It's been over a year but still another day, another proceeding:
Hollinger Inc. has filed a huge lawsuit against Conrad Black, his private companies and several of his former colleagues, demanding more than $635-million in damages and other claims. The suit, filed in Ontario Superior Court by Hollinger and its subsidiary Domgroup Ltd. alleges that Lord Black and the other defendants have inflicted huge legal costs on the company they formerly ran, and that they owe large amounts of money to Hollinger under support agreements....Hundreds of millions of dollars of management fees received from the U.S. operating arm Hollinger International Inc. were "improperly diverted" to Lord Black's private company Ravelston Corp. when they should have gone to Hollinger Inc., the suit alleges.Oh dear. More at the Globe. The latest New Yorker has an article on the end of the CEO as renaissance hero type what with the trials and jailings for false accountings and such stuff. To be fair, what Conrad faces is something of a different kind of problem, more at the top corporate Board and shareholder level compared to the than mere staff-level CEO and management heroism gone wrong. It is also nowhere near the value of the 11 billion dollar Enron fraud but still this claim alone is twice his 1995 net worth...when he was quite a rich suit and years from having to take out mortgages at AVCO rates.

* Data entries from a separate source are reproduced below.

theorem pv_core (services : List String) (sb : Bool) (l : List String)
    (hnodup : l.Nodup)
    (hmem : ∀ y : String, y ∈ l ↔
      ((∃ s ∈ services, PySem.Dict.get? pvServiceToBonus s = some y) ∨ (sb = true ∧ y = "big_scale"))) :
    (let oe : Int := 50
     let sec : Int := 50
     let rel : Int := 50
     let perf : Int := 50
     let cost : Int := 70
     let sus : Int := 60
     let oe := if services.contains "cloudwatch" then oe + 15 else oe
     let oe := if services.contains "cloudtrail" then oe + 10 else oe
     let sec := if services.contains "cloudtrail" then sec + 10 else sec
     let oe := if services.contains "config" then oe + 10 else oe
     let sec := if services.contains "waf" then sec + 15 else sec
     let sec := if services.contains "shield" then sec + 10 else sec
     let sec := if services.contains "kms" then sec + 10 else sec
     let sec := if services.contains "guardduty" then sec + 10 else sec
     let sec := if services.contains "cognito" then sec + 10 else sec
     let rel := if services.contains "aurora" || services.contains "rds" then rel + 15 else rel
     let rel := if sb then rel + 10 else rel
     let perf := if services.contains "elasticache" then perf + 15 else perf
     let perf := if services.contains "cloudfront" then perf + 15 else perf
     let cost := if services.contains "lambda" then cost + 10 else cost
     let sus := if services.contains "lambda" then sus + 15 else sus
     [("operational_excellence", min oe 100), ("security", min sec 100), ("reliability", min rel 100),
      ("performance", min perf 100), ("cost", min cost 100), ("sustainability", min sus 100)])
    = (l.foldl pvApplyBonus (PySem.Dict.mk
        [("operational_excellence", (50:Int)), ("security", 50), ("reliability", 50),
         ("performance", 50), ("cost", 70), ("sustainability", 60)])).items.map
        (fun kv => (kv.1, min kv.2 100)) := by
  have hkeys : (([("cloudwatch", "cloudwatch"), ("cloudtrail", "cloudtrail"), ("config", "config"),
      ("waf", "waf"), ("shield", "shield"), ("kms", "kms"), ("guardduty", "guardduty"),
      ("cognito", "cognito"), ("elasticache", "elasticache"), ("cloudfront", "cloudfront"),
      ("lambda", "lambda"), ("aurora", "db"), ("rds", "db")] : List (String × String)).map Prod.fst).Nodup := by decide
  have hmem' : ∀ y : String, y ∈ l ↔
      ((∃ s ∈ services, (s, y) ∈ ([("cloudwatch", "cloudwatch"), ("cloudtrail", "cloudtrail"), ("config", "config"),
        ("waf", "waf"), ("shield", "shield"), ("kms", "kms"), ("guardduty", "guardduty"),
        ("cognito", "cognito"), ("elasticache", "elasticache"), ("cloudfront", "cloudfront"),
        ("lambda", "lambda"), ("aurora", "db"), ("rds", "db")] : List (String × String)))
        ∨ (sb = true ∧ y = "big_scale")) := by
    intro y
    rw [hmem]
    simp only [pvServiceToBonus, get?_mk_eq_some_iff _ hkeys]
  have hsub : ∀ x ∈ l, x ∈ pvBonusIds := by
    intro x hx
    rcases (hmem' x).mp hx with ⟨s, _, hg⟩ | ⟨_, rfl⟩
    · simp only [List.mem_cons, Prod.mk.injEq, List.not_mem_nil, or_false] at hg
      rcases hg with ⟨_,rfl⟩|⟨_,rfl⟩|⟨_,rfl⟩|⟨_,rfl⟩|⟨_,rfl⟩|⟨_,rfl⟩|⟨_,rfl⟩|⟨_,rfl⟩|⟨_,rfl⟩|⟨_,rfl⟩|⟨_,rfl⟩|⟨_,rfl⟩|⟨_,rfl⟩ <;> decide
    · decide
  have m_cw : ("cloudwatch" ∈ l) ↔ "cloudwatch" ∈ services := by rw [hmem']; simp
  have m_ct : ("cloudtrail" ∈ l) ↔ "cloudtrail" ∈ services := by rw [hmem']; simp
  have m_cf : ("config" ∈ l) ↔ "config" ∈ services := by rw [hmem']; simp
  have m_waf : ("waf" ∈ l) ↔ "waf" ∈ services := by rw [hmem']; simp
  have m_sh : ("shield" ∈ l) ↔ "shield" ∈ services := by rw [hmem']; simp
  have m_kms : ("kms" ∈ l) ↔ "kms" ∈ services := by rw [hmem']; simp
  have m_gd : ("guardduty" ∈ l) ↔ "guardduty" ∈ services := by rw [hmem']; simp
  have m_cg : ("cognito" ∈ l) ↔ "cognito" ∈ services := by rw [hmem']; simp
  have m_db : ("db" ∈ l) ↔ ("aurora" ∈ services ∨ "rds" ∈ services) := by
    rw [hmem']
    simp only [List.mem_cons, Prod.mk.injEq, List.not_mem_nil, or_false]
    constructor
    · rintro (⟨s, hs, h⟩ | ⟨_, h⟩)
      · rcases h with ⟨rfl,h⟩|⟨rfl,h⟩|⟨rfl,h⟩|⟨rfl,h⟩|⟨rfl,h⟩|⟨rfl,h⟩|⟨rfl,h⟩|⟨rfl,h⟩|⟨rfl,h⟩|⟨rfl,h⟩|⟨rfl,h⟩|⟨rfl,h⟩|⟨rfl,h⟩ <;> simp_all
      · simp at h
    · rintro (h | h)
      · exact Or.inl ⟨"aurora", h, by simp⟩
      · exact Or.inl ⟨"rds", h, by simp⟩
  have m_bs : ("big_scale" ∈ l) ↔ sb = true := by rw [hmem']; simp
  have m_ec : ("elasticache" ∈ l) ↔ "elasticache" ∈ services := by rw [hmem']; simp
  have m_cfr : ("cloudfront" ∈ l) ↔ "cloudfront" ∈ services := by rw [hmem']; simp
  have m_lam : ("lambda" ∈ l) ↔ "lambda" ∈ services := by rw [hmem']; simp
  rw [show (PySem.Dict.mk
        [("operational_excellence", (50:Int)), ("security", 50), ("reliability", 50),
         ("performance", 50), ("cost", 70), ("sustainability", 60)]) = mkS 50 50 50 50 70 60 from rfl,
      fold_applyBonus l hsub]
  simp only [mkS, PySem.Dict.items, List.map_cons, List.map_nil]
  simp only [List.cons.injEq, Prod.mk.injEq, true_and, and_true]
  refine ⟨?_, ?_, ?_, ?_, ?_, ?_⟩ <;>
    (rw [sum_map_of_nodup_subset l pvBonusIds _ hnodup (by decide) hsub]
     simp only [pvBonusIds, List.map_cons, List.map_nil, List.sum_cons, List.sum_nil, pvDelta,
                m_cw, m_ct, m_cf, m_waf, m_sh, m_kms, m_gd, m_cg, m_db, m_bs, m_ec, m_cfr, m_lam,
                List.contains_eq_mem, decide_eq_true_eq, ite_self])
  · by_cases h1 : "cloudwatch" ∈ services <;> by_cases h2 : "cloudtrail" ∈ services <;>
      by_cases h3 : "config" ∈ services <;> simp [h1, h2, h3] <;> norm_num
  · by_cases h1 : "cloudtrail" ∈ services <;> by_cases h2 : "waf" ∈ services <;>
      by_cases h3 : "shield" ∈ services <;> by_cases h4 : "kms" ∈ services <;>
      by_cases h5 : "guardduty" ∈ services <;> by_cases h6 : "cognito" ∈ services <;>
      simp [h1, h2, h3, h4, h5, h6] <;> norm_num
  · by_cases h1 : "aurora" ∈ services <;> by_cases h2 : "rds" ∈ services <;>
      by_cases h3 : sb = true <;> simp [h1, h2, h3] <;> norm_num
  · by_cases h1 : "elasticache" ∈ services <;> by_cases h2 : "cloudfront" ∈ services <;>
      simp [h1, h2] <;> norm_num
  · by_cases h1 : "lambda" ∈ services <;> simp [h1]
  · by_cases h1 : "lambda" ∈ services <;> simp [h1]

It all makes me wonder what the next theme of what is jokingly called "business journalism" will be when all the heroes are gone and when the new ethical realm is established, what will share space with the questions surrounding why the US left Iraq too soon and why the Cult of the Undead wants to legislated access into every ER and funeral home in the land.

Comments
Back'nBlack - March 4, 2007 3:23 pm
"Indeed, the guys in white hats are charging shareholders fees that make the sums paid Black look reasonable in comparison....
[I]n the campaign to overthrow Conrad Black, everybody seems to have gotten rich except the shareholders. Between 2003 and mid-2006, the company's legal fees and expenses topped US$136 million, and the meter is still running. To put that in perspective, it was US$202 million in management fees, paid over eight years to Black and his private companies, that sparked the shareholder revolt in the first place..."
"... [A} stock that crested above US$20 in early 2004, just after Black was removed as CEO, has tumbled to US$4.38 as of last week."
see: "A Waste of Effort" http://www.macleans.ca/business/companies/article.jsp?content=20070219_140883_140883
A cautionary tale, gentle reader, a cautionary tale.